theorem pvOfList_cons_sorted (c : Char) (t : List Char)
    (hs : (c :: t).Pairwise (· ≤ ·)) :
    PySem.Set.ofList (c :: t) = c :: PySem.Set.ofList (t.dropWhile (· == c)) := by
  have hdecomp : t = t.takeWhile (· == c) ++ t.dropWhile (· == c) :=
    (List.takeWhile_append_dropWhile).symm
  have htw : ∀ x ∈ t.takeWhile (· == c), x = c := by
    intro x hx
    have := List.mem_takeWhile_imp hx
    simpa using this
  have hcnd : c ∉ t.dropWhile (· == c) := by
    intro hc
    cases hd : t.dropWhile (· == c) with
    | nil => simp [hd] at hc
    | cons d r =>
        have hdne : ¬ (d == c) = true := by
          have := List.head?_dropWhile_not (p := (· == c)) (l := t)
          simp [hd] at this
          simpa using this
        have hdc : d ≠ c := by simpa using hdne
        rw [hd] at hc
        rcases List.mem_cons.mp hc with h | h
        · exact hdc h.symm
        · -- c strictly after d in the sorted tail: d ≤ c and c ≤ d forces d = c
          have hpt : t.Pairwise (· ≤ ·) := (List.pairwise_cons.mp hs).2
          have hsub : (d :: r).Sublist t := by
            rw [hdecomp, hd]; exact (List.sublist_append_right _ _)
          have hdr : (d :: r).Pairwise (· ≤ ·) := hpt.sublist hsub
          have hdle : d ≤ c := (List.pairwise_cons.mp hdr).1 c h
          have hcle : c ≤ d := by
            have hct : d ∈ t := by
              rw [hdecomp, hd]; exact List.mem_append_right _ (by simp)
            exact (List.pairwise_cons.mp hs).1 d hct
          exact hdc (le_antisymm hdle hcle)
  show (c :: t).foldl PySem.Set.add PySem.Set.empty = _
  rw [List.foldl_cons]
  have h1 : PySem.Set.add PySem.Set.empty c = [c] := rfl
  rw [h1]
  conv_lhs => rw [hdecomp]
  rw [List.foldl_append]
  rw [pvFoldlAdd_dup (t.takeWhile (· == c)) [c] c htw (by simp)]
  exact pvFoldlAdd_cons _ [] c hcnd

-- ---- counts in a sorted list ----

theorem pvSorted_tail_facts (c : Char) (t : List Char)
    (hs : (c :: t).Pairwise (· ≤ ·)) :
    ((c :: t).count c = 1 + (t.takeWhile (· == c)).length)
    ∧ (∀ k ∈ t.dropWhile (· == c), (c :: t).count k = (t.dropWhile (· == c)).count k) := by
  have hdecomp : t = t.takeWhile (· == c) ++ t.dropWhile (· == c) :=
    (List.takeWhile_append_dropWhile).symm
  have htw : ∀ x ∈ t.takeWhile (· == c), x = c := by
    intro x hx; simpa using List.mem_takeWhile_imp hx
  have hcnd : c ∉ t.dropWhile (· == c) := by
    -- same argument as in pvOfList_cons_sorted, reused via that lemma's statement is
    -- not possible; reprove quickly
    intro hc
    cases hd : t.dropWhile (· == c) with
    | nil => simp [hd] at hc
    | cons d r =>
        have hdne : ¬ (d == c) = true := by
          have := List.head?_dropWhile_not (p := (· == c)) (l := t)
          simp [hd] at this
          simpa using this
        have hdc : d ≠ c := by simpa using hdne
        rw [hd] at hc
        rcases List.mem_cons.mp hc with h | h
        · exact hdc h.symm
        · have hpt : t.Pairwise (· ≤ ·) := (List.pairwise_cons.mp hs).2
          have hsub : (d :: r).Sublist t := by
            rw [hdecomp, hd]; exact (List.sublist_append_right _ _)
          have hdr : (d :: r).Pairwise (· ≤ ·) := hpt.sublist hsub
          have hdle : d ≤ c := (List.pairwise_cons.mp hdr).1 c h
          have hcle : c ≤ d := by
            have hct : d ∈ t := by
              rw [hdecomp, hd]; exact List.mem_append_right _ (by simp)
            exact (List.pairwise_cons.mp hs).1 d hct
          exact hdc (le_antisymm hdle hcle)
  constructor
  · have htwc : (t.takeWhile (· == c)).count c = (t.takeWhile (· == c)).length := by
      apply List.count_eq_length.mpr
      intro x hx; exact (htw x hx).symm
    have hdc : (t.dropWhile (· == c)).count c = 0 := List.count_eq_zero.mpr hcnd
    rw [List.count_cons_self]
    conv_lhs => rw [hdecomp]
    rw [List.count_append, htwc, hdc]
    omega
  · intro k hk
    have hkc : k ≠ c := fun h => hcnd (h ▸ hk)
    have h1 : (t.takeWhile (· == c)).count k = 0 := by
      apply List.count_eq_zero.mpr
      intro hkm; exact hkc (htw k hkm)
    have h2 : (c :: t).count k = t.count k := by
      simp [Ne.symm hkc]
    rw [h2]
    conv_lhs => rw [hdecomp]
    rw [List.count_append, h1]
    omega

* * * * *

### Work instructions
Give each entry again, spelled exactly as shown.

### Solution to this exercise
theorem pvOfList_cons_sorted (c : Char) (t : List Char)
    (hs : (c :: t).Pairwise (· ≤ ·)) :
    PySem.Set.ofList (c :: t) = c :: PySem.Set.ofList (t.dropWhile (· == c)) := by
  have hdecomp : t = t.takeWhile (· == c) ++ t.dropWhile (· == c) :=
    (List.takeWhile_append_dropWhile).symm
  have htw : ∀ x ∈ t.takeWhile (· == c), x = c := by
    intro x hx
    have := List.mem_takeWhile_imp hx
    simpa using this
  have hcnd : c ∉ t.dropWhile (· == c) := by
    intro hc
    cases hd : t.dropWhile (· == c) with
    | nil => simp [hd] at hc
    | cons d r =>
        have hdne : ¬ (d == c) = true := by
          have := List.head?_dropWhile_not (p := (· == c)) (l := t)
          simp [hd] at this
          simpa using this
        have hdc : d ≠ c := by simpa using hdne
        rw [hd] at hc
        rcases List.mem_cons.mp hc with h | h
        · exact hdc h.symm
        · -- c strictly after d in the sorted tail: d ≤ c and c ≤ d forces d = c
          have hpt : t.Pairwise (· ≤ ·) := (List.pairwise_cons.mp hs).2
          have hsub : (d :: r).Sublist t := by
            rw [hdecomp, hd]; exact (List.sublist_append_right _ _)
          have hdr : (d :: r).Pairwise (· ≤ ·) := hpt.sublist hsub
          have hdle : d ≤ c := (List.pairwise_cons.mp hdr).1 c h
          have hcle : c ≤ d := by
            have hct : d ∈ t := by
              rw [hdecomp, hd]; exact List.mem_append_right _ (by simp)
            exact (List.pairwise_cons.mp hs).1 d hct
          exact hdc (le_antisymm hdle hcle)
  show (c :: t).foldl PySem.Set.add PySem.Set.empty = _
  rw [List.foldl_cons]
  have h1 : PySem.Set.add PySem.Set.empty c = [c] := rfl
  rw [h1]
  conv_lhs => rw [hdecomp]
  rw [List.foldl_append]
  rw [pvFoldlAdd_dup (t.takeWhile (· == c)) [c] c htw (by simp)]
  exact pvFoldlAdd_cons _ [] c hcnd

-- ---- counts in a sorted list ----

theorem pvSorted_tail_facts (c : Char) (t : List Char)
    (hs : (c :: t).Pairwise (· ≤ ·)) :
    ((c :: t).count c = 1 + (t.takeWhile (· == c)).length)
    ∧ (∀ k ∈ t.dropWhile (· == c), (c :: t).count k = (t.dropWhile (· == c)).count k) := by
  have hdecomp : t = t.takeWhile (· == c) ++ t.dropWhile (· == c) :=
    (List.takeWhile_append_dropWhile).symm
  have htw : ∀ x ∈ t.takeWhile (· == c), x = c := by
    intro x hx; simpa using List.mem_takeWhile_imp hx
  have hcnd : c ∉ t.dropWhile (· == c) := by
    -- same argument as in pvOfList_cons_sorted, reused via that lemma's statement is
    -- not possible; reprove quickly
    intro hc
    cases hd : t.dropWhile (· == c) with
    | nil => simp [hd] at hc
    | cons d r =>
        have hdne : ¬ (d == c) = true := by
          have := List.head?_dropWhile_not (p := (· == c)) (l := t)
          simp [hd] at this
          simpa using this
        have hdc : d ≠ c := by simpa using hdne
        rw [hd] at hc
        rcases List.mem_cons.mp hc with h | h
        · exact hdc h.symm
        · have hpt : t.Pairwise (· ≤ ·) := (List.pairwise_cons.mp hs).2
          have hsub : (d :: r).Sublist t := by
            rw [hdecomp, hd]; exact (List.sublist_append_right _ _)
          have hdr : (d :: r).Pairwise (· ≤ ·) := hpt.sublist hsub
          have hdle : d ≤ c := (List.pairwise_cons.mp hdr).1 c h
          have hcle : c ≤ d := by
            have hct : d ∈ t := by
              rw [hdecomp, hd]; exact List.mem_append_right _ (by simp)
            exact (List.pairwise_cons.mp hs).1 d hct
          exact hdc (le_antisymm hdle hcle)
  constructor
  · have htwc : (t.takeWhile (· == c)).count c = (t.takeWhile (· == c)).length := by
      apply List.count_eq_length.mpr
      intro x hx; exact (htw x hx).symm
    have hdc : (t.dropWhile (· == c)).count c = 0 := List.count_eq_zero.mpr hcnd
    rw [List.count_cons_self]
    conv_lhs => rw [hdecomp]
    rw [List.count_append, htwc, hdc]
    omega
  · intro k hk
    have hkc : k ≠ c := fun h => hcnd (h ▸ hk)
    have h1 : (t.takeWhile (· == c)).count k = 0 := by
      apply List.count_eq_zero.mpr
      intro hkm; exact hkc (htw k hkm)
    have h2 : (c :: t).count k = t.count k := by
      simp [Ne.symm hkc]
    rw [h2]
    conv_lhs => rw [hdecomp]
    rw [List.count_append, h1]
    omega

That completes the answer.